_EXERCISE_
Across all entries below, how many lines include "that"? Answer with the number alone.

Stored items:
-- pv_equiv track=rewrite | github.com/hex/iterm2-dimmer | src/taskmaster_triggers.py | _tail_phrases
-- ===== SOURCE A (Python) =====
-- def _tail_phrases(phrases, min_len=10):
--     """For 3+ word phrases, generate all 2+ word tails at least min_len chars.
--     When iTerm2 reflows text on resize, a phrase like "no longer wanted" can
--     split so "longer wanted" lands on its own screen line with no matching
--     trigger. These tails cover those fragments."""
--     subs = set()
--     for p in phrases:
--         words = p.split()
--         for i in range(1, len(words) - 1):
--             tail = " ".join(words[i:])
--             if len(tail) >= min_len:
--                 subs.add(tail)
--     return sorted(subs - set(phrases))
-- ===== SOURCE B (Python) =====
-- def _tail_phrases(phrases, min_len=10):
--     subs = set()
--     exclude = set(phrases)
--     for p in phrases:
--         words = p.split()
--         n = len(words)
--         if n < 3:
--             continue
--         tail = words[n - 1]
--         tlen = len(tail)
--         for i in range(n - 2, 0, -1):
--             w = words[i]
--             tail = w + " " + tail
--             tlen += len(w) + 1
--             if tlen >= min_len and tail not in exclude:
--                 subs.add(tail)
--     return sorted(subs)
-- ===== Notes on version B (the rewrite author's own statement) =====
-- stated objective: alternative
-- what changed: Instead of rejoining ' '.join(words[i:]) for every i, B makes one backward pass per phrase that extends a running tail string and its tracked length incrementally (words[i] + ' ' + tail), and filters out the phrase set at insertion time rather than by a set difference at the end.
import Mathlib
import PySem

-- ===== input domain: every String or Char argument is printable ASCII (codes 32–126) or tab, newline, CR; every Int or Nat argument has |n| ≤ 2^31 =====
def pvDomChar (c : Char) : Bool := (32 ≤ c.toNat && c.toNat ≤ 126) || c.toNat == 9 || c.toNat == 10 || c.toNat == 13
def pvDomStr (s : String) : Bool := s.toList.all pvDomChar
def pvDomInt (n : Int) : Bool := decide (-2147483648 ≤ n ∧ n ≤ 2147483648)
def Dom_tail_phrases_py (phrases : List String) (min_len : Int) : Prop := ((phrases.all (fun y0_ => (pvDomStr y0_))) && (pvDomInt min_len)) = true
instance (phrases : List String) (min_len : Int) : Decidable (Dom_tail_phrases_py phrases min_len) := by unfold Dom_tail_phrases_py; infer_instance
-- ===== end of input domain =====
-- pv_equiv track=rewrite | github.com/Jerrythafast/strnaming | strnaming/libstrnaming.py | recurse_find_longest_repeat
-- ===== SOURCE A (Python) =====
-- NAMING_OPTIONS = {
--     "min_repeats": 2,
--     "min_repeat_length": 8,
--     "min_structure_length": 20,
--     "max_unit_length": 6,
--     "max_gap": 8,
--     "max_long_gap": 20,
--     "bases_covered_factor": 0.15874379,
--     "units_used_factor": -10.1786473,
--     "units_used_multiplier": 1.09052798,
--     "repeats_factor": 3.49237881,
--     "preferred_repeats_factor": 0.65040629,
--     "interruptions_factor": -9.56645361,
--     "interruptions_multiplier": 1.41646677,
--     "nice_interruptions_factor": 7.27483601,
--     "interruption_bases_factor": -0.56939138,
--     "prefix_suffix_factor": -1.785957
-- }
--
-- def detect_repeats(seq):
--     """
--     Return a matrix of max_unit_length x len(seq) elements.
--     The value at position (j,i) gives the length of a repeat of units of
--     length j (in number of units), ending in position i in the sequence.
--     This function will only accept repeats of min_repeats or more units;
--     it will report a length of 1 for any repeat shorter than this.
--     """
--     len_seq = len(seq)
--     matrix = [[0]*len_seq for j in range(NAMING_OPTIONS["max_unit_length"])]
--     for i in range(len_seq):
--         for j in range(NAMING_OPTIONS["max_unit_length"]):
--             if i <= j:
--                 matrix[j][i] = i + 1  # No full unit yet.
--             elif seq[i] != seq[i - j - 1]:
--                 matrix[j][i] = j + 1  # Restart counting.
--             else:
--                 matrix[j][i] = matrix[j][i - 1] + 1
--     for i in range(len_seq):
--         for j in range(NAMING_OPTIONS["max_unit_length"]):
--             matrix[j][i] //= (j + 1)
--             if 0 < matrix[j][i] < NAMING_OPTIONS["min_repeats"]:
--                 matrix[j][i] = 1;  # Ignore, too short.
--     return matrix
--
-- def find_longest_repeat(matrix):
--     """
--     Get start and end position and unit length of the longest repeat in
--     matrix.  Break ties by choosing the shortest unit, the earliest in
--     the sequence (lowest indices into matrix).
--     """
--     maxes = [(((max(row)-1) or -1) + 1) * (j + 1) for j, row in enumerate(matrix)]
--     max_len = max(maxes)
--     max_unit = maxes.index(max_len)
--     max_end = matrix[max_unit].index(max(matrix[max_unit])) + 1
--     max_start = max_end - max_len
--     return max_start, max_end, max_unit + 1
--
-- def recurse_find_longest_repeat(seq, matrix=None):
--     """Generate tuples of (repeat length, unit length)."""
--     # Find the longest repeat in the sequence.
--     if matrix is None:
--         matrix = detect_repeats(seq)
--     start, end, unit = find_longest_repeat(matrix)
--
--     # Degenerate case: no repeat found.  Short-circuit.
--     length = end - start
--     if length < NAMING_OPTIONS["min_repeat_length"] or length < NAMING_OPTIONS["min_repeats"] * unit:
--         yield (len(seq), len(seq))
--         return
--
--     # First, recursively yield any parts prior to the found repeat.
--     if start:
--         for prefix in recurse_find_longest_repeat(seq[:start], [row[:start] for row in matrix]):
--             yield prefix
--
--     # Then, yield the repeat that was found in this call.
--     yield (length, unit)
--
--     # Finally, recursively yield any parts after the found repeat.
--     if end < len(seq):
--         for suffix in recurse_find_longest_repeat(seq[end:], detect_repeats(seq[end:])):
--             yield suffix
-- ===== SOURCE B (Python) =====
-- NAMING_OPTIONS = {
--     "min_repeats": 2,
--     "min_repeat_length": 8,
--     "max_unit_length": 6,
-- }
--
-- def detect_repeats(seq):
--     len_seq = len(seq)
--     matrix = [[0]*len_seq for j in range(NAMING_OPTIONS["max_unit_length"])]
--     for i in range(len_seq):
--         for j in range(NAMING_OPTIONS["max_unit_length"]):
--             if i <= j:
--                 matrix[j][i] = i + 1
--             elif seq[i] != seq[i - j - 1]:
--                 matrix[j][i] = j + 1
--             else:
--                 matrix[j][i] = matrix[j][i - 1] + 1
--     for i in range(len_seq):
--         for j in range(NAMING_OPTIONS["max_unit_length"]):
--             matrix[j][i] //= (j + 1)
--             if 0 < matrix[j][i] < NAMING_OPTIONS["min_repeats"]:
--                 matrix[j][i] = 1
--     return matrix
--
-- def find_longest_repeat(matrix):
--     maxes = [(((max(row)-1) or -1) + 1) * (j + 1) for j, row in enumerate(matrix)]
--     max_len = max(maxes)
--     max_unit = maxes.index(max_len)
--     max_end = matrix[max_unit].index(max(matrix[max_unit])) + 1
--     max_start = max_end - max_len
--     return max_start, max_end, max_unit + 1
--
-- def recurse_find_longest_repeat(seq, matrix=None):
--     """Generate tuples of (repeat length, unit length), iteratively via a LIFO work stack."""
--     stack = [("process", seq, matrix)]
--     while stack:
--         item = stack.pop()
--         if item[0] == "emit":
--             yield item[1]
--             continue
--         _, s, m = item
--         if m is None:
--             m = detect_repeats(s)
--         start, end, unit = find_longest_repeat(m)
--         length = end - start
--         if (length < NAMING_OPTIONS["min_repeat_length"]
--                 or length < NAMING_OPTIONS["min_repeats"] * unit):
--             yield (len(s), len(s))
--             continue
--         # push in reverse of the desired output order: suffix, repeat, prefix
--         if end < len(s):
--             stack.append(("process", s[end:], detect_repeats(s[end:])))
--         stack.append(("emit", (length, unit)))
--         if start:
--             stack.append(("process", s[:start], [row[:start] for row in m]))
--     return
-- ===== Notes on version B (the rewrite author's own statement) =====
-- stated objective: alternative
-- what changed: Replaces the recursive generator with an iterative LIFO work-stack loop that pushes suffix/emit/prefix work items in reverse output order and yields identical tuples without recursion.
import Mathlib
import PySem
-- A's outer index loop computes goA
lemma outer_fold_eq :
    ∀ (m : Nat) (k : Nat) (l : List String), l.length = k + m →
    (List.range' k m).foldl (stepA l.length) l = l.take k ++ goA (l.drop k) := by
  intro m
  induction m with
  | zero =>
    intro k l hlen
    have h1 : l.drop k = [] := List.drop_of_length_le (by omega)
    have h2 : l.take k = l := List.take_of_length_le (by omega)
    simp [h1, h2, goA_nil]
  | succ m ih =>
    intro k l hlen
    have hk : k < l.length := by omega
    rw [List.range'_succ, List.foldl_cons]
    have hget : l.getD k "" = l[k] := List.getD_eq_getElem l "" hk
    have hdropk : l.drop k = l[k] :: l.drop (k+1) := List.drop_eq_getElem_cons hk
    have htakek : l.take (k+1) = l.take k ++ [l[k]] := by
      rw [List.take_add_one, List.getElem?_eq_getElem hk]; rfl
    by_cases hy : l[k] = "y"
    · rw [rot_branch yMap m k l hlen ih
        (by rw [stepA, hget, if_pos hy, innerPass_eq yMap l k hk])]
      rw [hdropk, goA_cons, if_pos hy, htakek, List.append_assoc, List.singleton_append]
    · by_cases hx : l[k] = "x"
      · rw [rot_branch xMap m k l hlen ih
          (by rw [stepA, hget, if_neg (by rw [hx]; decide), if_pos hx, innerPass_eq xMap l k hk])]
        rw [hdropk, goA_cons, if_neg hy, if_pos hx, htakek, List.append_assoc, List.singleton_append]
      · have hstep : stepA l.length l k = l := by
          rw [stepA, hget, if_neg hy, if_neg hx]
        rw [hstep, ih (k+1) l (by omega)]
        rw [hdropk, goA_cons, if_neg hy, if_neg hx, htakek, List.append_assoc, List.singleton_append]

_EXPECTED ANSWER_
3